### [ABOUT THIS TASK]
Starting with the line that contains "lemma Rv_scale (n" and stopping after the line that contains "have := Nat.div_le_div_right", copy the entries below exactly. Include nothing else.

────────────────────

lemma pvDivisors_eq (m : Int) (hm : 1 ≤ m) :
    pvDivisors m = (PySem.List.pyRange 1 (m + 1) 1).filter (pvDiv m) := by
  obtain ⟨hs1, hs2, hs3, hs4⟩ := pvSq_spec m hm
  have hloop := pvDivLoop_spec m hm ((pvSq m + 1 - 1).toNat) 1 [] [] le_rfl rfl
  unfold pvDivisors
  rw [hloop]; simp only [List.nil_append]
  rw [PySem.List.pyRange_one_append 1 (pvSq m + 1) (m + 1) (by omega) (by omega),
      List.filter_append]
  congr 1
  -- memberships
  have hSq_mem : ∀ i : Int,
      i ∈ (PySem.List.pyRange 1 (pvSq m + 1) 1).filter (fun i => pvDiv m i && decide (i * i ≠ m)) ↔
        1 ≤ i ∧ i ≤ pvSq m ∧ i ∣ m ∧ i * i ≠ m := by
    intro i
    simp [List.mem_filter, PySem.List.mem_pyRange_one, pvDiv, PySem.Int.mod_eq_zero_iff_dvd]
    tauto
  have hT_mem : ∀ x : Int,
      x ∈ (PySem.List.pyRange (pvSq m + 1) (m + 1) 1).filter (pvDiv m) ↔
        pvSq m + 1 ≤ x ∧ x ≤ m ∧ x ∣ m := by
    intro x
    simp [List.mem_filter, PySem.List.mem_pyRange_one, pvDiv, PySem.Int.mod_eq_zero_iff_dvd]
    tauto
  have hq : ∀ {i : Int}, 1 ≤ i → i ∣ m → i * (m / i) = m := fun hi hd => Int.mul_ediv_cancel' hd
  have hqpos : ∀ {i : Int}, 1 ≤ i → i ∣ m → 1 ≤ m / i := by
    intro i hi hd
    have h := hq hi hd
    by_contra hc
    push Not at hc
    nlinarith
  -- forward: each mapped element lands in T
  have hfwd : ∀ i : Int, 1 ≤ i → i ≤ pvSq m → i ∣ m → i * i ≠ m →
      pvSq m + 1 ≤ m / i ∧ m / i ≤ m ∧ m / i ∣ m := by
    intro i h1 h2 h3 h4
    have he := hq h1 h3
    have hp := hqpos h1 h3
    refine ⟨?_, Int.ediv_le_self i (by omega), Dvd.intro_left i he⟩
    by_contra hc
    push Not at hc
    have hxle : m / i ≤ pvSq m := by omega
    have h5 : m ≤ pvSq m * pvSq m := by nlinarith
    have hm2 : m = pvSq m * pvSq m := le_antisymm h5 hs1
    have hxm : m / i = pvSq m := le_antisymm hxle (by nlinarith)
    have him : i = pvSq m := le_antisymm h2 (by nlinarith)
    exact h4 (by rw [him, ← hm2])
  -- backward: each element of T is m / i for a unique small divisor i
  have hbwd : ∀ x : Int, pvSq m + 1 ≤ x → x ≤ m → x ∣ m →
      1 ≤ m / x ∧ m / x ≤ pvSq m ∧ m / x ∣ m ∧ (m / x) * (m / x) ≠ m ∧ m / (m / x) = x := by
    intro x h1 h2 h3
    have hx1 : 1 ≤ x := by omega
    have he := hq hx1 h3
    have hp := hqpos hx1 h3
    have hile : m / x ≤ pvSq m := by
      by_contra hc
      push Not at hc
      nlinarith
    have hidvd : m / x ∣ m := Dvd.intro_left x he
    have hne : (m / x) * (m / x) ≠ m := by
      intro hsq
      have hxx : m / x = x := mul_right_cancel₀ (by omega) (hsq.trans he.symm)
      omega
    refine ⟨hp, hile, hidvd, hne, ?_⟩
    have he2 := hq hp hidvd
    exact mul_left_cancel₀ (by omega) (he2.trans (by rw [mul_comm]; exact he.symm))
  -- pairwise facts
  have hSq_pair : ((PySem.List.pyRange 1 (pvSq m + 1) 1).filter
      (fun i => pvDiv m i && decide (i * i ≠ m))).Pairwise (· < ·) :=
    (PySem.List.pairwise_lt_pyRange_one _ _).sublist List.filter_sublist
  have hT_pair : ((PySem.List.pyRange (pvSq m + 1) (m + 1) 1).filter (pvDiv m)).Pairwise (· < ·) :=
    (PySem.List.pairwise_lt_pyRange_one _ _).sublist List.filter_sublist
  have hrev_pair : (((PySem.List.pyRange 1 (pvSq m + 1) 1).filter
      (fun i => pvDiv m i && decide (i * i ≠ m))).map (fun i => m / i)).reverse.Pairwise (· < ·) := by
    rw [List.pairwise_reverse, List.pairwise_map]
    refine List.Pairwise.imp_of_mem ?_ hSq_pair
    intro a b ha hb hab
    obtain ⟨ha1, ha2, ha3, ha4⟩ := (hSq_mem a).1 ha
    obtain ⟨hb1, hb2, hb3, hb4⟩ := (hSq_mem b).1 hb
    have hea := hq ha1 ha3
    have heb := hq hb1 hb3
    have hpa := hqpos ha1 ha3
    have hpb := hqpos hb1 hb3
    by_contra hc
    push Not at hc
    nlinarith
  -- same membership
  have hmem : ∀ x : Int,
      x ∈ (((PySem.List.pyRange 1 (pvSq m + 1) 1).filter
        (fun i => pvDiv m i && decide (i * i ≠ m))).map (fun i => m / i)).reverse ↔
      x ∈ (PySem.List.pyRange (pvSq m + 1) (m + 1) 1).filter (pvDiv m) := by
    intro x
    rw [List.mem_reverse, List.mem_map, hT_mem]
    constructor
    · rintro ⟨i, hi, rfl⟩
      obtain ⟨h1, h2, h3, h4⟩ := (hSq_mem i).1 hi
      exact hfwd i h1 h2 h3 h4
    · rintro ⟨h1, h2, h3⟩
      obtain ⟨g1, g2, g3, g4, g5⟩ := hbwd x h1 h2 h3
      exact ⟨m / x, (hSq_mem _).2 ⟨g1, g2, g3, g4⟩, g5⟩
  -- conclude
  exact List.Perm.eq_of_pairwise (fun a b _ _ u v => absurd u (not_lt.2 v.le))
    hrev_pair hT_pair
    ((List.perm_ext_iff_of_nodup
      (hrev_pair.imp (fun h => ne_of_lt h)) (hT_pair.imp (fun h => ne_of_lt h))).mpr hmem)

────────────────────

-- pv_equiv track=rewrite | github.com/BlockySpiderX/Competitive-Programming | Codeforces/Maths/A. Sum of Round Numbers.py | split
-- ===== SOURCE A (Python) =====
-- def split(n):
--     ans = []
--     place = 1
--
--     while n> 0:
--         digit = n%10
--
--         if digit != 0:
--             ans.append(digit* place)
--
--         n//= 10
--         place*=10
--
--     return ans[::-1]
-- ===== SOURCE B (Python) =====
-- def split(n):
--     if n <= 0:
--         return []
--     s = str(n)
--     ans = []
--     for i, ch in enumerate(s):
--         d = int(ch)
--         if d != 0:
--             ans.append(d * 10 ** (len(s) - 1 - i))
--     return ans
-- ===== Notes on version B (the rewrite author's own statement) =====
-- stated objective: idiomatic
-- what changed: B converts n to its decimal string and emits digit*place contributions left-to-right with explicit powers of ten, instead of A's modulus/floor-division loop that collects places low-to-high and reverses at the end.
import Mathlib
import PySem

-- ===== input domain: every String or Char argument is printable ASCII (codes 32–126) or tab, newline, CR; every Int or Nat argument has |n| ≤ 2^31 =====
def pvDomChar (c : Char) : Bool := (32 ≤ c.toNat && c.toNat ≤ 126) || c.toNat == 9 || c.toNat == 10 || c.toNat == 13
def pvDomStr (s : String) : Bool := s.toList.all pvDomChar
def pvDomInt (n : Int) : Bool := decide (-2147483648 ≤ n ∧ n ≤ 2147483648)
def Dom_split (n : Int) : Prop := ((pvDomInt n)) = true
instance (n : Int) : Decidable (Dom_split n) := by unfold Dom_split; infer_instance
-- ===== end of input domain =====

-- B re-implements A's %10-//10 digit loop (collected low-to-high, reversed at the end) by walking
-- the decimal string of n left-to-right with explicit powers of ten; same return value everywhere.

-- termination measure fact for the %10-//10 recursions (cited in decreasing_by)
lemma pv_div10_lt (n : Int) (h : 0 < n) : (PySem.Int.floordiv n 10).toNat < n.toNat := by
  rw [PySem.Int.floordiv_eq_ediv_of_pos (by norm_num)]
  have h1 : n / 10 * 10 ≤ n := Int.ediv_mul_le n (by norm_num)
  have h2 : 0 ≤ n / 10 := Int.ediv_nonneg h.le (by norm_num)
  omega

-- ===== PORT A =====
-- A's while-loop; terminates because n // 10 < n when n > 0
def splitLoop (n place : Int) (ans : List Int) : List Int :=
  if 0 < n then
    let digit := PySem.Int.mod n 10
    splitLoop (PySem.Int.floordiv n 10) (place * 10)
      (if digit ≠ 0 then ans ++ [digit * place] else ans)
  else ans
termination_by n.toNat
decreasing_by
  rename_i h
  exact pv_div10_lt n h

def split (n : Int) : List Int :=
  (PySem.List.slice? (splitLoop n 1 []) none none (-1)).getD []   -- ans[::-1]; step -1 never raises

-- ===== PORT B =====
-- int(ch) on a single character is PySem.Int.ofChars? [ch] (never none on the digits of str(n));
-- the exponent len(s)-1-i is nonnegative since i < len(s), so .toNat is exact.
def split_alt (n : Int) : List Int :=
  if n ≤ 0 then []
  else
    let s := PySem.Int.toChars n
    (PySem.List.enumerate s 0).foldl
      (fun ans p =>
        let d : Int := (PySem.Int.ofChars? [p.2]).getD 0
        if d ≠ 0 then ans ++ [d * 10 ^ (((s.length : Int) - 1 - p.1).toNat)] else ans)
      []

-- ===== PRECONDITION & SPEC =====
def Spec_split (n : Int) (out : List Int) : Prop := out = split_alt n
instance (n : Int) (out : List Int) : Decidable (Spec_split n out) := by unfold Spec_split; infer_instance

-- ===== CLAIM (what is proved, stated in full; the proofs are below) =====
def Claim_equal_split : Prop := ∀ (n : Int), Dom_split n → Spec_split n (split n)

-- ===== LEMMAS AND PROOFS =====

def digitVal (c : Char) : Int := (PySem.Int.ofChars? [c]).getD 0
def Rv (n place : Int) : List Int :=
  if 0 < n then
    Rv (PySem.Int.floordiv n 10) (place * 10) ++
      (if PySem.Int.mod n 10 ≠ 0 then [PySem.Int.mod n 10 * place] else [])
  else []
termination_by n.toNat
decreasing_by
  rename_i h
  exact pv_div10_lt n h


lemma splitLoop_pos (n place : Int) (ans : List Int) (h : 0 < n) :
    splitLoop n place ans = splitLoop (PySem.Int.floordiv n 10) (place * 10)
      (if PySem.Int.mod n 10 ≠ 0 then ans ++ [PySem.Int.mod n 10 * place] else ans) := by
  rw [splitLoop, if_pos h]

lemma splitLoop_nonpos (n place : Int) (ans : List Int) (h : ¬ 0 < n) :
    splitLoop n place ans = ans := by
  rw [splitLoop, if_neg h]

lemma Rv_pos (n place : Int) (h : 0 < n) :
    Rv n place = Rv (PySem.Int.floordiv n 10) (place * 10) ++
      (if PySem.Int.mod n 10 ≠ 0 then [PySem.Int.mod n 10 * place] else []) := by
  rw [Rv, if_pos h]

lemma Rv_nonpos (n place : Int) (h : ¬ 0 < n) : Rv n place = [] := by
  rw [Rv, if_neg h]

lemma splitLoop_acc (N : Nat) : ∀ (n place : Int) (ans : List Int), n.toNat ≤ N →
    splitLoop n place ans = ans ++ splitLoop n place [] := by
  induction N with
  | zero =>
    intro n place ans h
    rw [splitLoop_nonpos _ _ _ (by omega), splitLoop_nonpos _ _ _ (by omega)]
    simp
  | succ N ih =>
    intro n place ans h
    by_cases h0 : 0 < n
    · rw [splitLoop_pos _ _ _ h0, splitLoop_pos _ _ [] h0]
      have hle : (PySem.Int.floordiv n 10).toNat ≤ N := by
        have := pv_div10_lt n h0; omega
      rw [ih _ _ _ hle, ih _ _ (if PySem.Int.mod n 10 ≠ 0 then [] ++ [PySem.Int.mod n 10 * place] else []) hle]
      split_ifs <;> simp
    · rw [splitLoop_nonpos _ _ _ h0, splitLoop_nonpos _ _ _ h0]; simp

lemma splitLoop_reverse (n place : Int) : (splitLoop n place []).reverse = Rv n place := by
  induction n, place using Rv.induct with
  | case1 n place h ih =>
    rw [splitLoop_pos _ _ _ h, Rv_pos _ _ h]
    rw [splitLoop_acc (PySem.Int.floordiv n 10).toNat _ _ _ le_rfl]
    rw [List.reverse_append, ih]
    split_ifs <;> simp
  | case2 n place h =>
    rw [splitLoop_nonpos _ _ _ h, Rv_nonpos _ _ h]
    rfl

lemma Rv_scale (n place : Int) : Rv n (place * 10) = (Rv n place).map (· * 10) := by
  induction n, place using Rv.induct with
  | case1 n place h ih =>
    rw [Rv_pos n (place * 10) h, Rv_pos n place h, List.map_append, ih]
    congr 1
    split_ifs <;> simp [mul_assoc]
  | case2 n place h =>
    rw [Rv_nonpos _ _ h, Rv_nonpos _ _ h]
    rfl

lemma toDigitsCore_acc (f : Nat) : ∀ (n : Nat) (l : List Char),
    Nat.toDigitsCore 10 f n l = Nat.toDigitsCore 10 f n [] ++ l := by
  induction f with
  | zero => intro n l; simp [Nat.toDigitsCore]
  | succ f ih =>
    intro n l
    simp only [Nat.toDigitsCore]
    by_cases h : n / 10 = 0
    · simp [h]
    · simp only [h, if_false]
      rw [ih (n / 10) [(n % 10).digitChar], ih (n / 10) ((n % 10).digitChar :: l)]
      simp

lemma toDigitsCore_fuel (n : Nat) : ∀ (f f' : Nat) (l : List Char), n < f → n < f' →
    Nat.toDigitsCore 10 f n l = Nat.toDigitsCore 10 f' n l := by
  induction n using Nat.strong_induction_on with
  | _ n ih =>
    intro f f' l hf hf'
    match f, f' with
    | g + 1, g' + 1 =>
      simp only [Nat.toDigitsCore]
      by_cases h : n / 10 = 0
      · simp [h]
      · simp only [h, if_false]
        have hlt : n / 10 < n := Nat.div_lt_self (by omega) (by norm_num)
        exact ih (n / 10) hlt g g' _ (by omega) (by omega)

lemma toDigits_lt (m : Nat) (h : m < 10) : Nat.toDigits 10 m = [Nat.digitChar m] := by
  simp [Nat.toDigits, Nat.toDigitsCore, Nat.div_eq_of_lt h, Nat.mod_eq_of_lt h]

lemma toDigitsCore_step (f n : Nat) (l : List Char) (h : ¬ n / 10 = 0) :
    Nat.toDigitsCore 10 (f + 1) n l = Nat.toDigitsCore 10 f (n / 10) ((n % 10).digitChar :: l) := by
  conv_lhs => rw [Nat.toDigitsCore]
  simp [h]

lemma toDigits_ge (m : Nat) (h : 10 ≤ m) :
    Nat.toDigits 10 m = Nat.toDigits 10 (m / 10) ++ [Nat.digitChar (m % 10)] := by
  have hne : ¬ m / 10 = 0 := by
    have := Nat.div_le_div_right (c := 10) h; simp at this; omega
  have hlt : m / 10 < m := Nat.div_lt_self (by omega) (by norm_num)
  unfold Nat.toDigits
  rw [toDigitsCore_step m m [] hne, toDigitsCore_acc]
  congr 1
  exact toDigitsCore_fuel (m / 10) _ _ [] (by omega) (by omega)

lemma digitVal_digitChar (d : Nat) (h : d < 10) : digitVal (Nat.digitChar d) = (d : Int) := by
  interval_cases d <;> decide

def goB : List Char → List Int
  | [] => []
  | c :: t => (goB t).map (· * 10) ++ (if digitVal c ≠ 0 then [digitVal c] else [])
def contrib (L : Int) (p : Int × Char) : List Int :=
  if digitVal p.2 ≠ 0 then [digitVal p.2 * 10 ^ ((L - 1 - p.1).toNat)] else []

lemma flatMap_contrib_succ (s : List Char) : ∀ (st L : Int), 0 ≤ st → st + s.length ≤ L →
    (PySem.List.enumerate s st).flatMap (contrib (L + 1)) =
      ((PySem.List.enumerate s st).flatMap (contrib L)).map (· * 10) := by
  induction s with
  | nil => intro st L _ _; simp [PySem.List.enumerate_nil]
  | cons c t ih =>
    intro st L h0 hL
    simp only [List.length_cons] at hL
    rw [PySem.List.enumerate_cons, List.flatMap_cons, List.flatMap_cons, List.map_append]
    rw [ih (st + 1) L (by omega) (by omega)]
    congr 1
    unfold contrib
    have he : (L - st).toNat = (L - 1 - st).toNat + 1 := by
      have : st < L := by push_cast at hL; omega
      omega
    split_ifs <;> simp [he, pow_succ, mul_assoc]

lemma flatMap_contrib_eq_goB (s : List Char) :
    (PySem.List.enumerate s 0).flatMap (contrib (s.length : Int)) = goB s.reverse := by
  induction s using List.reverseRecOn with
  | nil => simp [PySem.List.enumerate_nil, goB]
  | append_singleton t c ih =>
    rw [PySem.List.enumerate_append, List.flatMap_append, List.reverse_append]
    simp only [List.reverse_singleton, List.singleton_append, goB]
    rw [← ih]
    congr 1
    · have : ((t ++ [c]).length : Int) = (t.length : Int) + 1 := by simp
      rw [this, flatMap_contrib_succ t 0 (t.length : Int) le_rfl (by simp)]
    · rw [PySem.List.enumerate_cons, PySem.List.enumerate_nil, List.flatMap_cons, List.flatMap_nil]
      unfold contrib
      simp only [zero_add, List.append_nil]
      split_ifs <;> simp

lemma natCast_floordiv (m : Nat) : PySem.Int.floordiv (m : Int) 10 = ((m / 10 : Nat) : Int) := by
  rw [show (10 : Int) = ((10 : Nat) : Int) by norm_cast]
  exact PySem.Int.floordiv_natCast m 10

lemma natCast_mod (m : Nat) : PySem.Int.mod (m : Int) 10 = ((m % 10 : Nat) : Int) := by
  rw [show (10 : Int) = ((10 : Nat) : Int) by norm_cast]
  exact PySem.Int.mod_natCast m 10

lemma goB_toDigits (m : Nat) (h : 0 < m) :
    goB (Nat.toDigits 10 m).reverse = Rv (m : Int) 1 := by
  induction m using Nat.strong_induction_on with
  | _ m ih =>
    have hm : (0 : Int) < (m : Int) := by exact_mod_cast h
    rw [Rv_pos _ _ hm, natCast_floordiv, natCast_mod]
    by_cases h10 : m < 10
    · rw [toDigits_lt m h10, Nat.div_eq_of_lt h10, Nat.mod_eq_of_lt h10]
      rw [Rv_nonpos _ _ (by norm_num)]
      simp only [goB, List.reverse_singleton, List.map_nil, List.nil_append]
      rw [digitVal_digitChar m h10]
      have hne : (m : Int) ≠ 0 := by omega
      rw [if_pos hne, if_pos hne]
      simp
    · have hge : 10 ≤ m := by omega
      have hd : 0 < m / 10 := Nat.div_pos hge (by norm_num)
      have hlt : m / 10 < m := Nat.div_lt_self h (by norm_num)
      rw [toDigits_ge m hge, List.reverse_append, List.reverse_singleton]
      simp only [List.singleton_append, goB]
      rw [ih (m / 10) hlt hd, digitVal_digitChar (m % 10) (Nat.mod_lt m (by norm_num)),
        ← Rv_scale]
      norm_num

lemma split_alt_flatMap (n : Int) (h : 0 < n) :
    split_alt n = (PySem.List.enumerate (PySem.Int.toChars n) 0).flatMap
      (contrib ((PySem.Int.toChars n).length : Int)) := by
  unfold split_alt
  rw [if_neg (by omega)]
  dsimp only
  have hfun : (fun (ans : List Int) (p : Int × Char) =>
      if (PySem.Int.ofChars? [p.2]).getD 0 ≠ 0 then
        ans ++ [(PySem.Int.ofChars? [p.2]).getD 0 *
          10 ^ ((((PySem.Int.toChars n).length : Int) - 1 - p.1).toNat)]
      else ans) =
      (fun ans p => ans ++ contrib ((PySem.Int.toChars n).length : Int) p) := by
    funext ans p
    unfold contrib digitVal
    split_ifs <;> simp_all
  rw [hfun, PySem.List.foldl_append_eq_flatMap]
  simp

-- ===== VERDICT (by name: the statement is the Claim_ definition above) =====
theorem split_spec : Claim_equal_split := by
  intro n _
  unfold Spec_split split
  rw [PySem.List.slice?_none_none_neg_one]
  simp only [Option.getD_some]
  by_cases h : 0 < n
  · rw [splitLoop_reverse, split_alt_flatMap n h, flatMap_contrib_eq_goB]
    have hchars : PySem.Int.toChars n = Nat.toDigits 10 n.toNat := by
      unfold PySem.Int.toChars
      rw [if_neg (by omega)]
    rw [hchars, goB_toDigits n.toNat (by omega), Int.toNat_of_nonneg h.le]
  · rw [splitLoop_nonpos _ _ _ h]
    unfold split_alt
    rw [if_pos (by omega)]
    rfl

────────────────────

### [TASK OUTPUT]
lemma Rv_scale (n place : Int) : Rv n (place * 10) = (Rv n place).map (· * 10) := by
  induction n, place using Rv.induct with
  | case1 n place h ih =>
    rw [Rv_pos n (place * 10) h, Rv_pos n place h, List.map_append, ih]
    congr 1
    split_ifs <;> simp [mul_assoc]
  | case2 n place h =>
    rw [Rv_nonpos _ _ h, Rv_nonpos _ _ h]
    rfl

lemma toDigitsCore_acc (f : Nat) : ∀ (n : Nat) (l : List Char),
    Nat.toDigitsCore 10 f n l = Nat.toDigitsCore 10 f n [] ++ l := by
  induction f with
  | zero => intro n l; simp [Nat.toDigitsCore]
  | succ f ih =>
    intro n l
    simp only [Nat.toDigitsCore]
    by_cases h : n / 10 = 0
    · simp [h]
    · simp only [h, if_false]
      rw [ih (n / 10) [(n % 10).digitChar], ih (n / 10) ((n % 10).digitChar :: l)]
      simp

lemma toDigitsCore_fuel (n : Nat) : ∀ (f f' : Nat) (l : List Char), n < f → n < f' →
    Nat.toDigitsCore 10 f n l = Nat.toDigitsCore 10 f' n l := by
  induction n using Nat.strong_induction_on with
  | _ n ih =>
    intro f f' l hf hf'
    match f, f' with
    | g + 1, g' + 1 =>
      simp only [Nat.toDigitsCore]
      by_cases h : n / 10 = 0
      · simp [h]
      · simp only [h, if_false]
        have hlt : n / 10 < n := Nat.div_lt_self (by omega) (by norm_num)
        exact ih (n / 10) hlt g g' _ (by omega) (by omega)

lemma toDigits_lt (m : Nat) (h : m < 10) : Nat.toDigits 10 m = [Nat.digitChar m] := by
  simp [Nat.toDigits, Nat.toDigitsCore, Nat.div_eq_of_lt h, Nat.mod_eq_of_lt h]

lemma toDigitsCore_step (f n : Nat) (l : List Char) (h : ¬ n / 10 = 0) :
    Nat.toDigitsCore 10 (f + 1) n l = Nat.toDigitsCore 10 f (n / 10) ((n % 10).digitChar :: l) := by
  conv_lhs => rw [Nat.toDigitsCore]
  simp [h]

lemma toDigits_ge (m : Nat) (h : 10 ≤ m) :
    Nat.toDigits 10 m = Nat.toDigits 10 (m / 10) ++ [Nat.digitChar (m % 10)] := by
  have hne : ¬ m / 10 = 0 := by
    have := Nat.div_le_div_right (c := 10) h; simp at this; omega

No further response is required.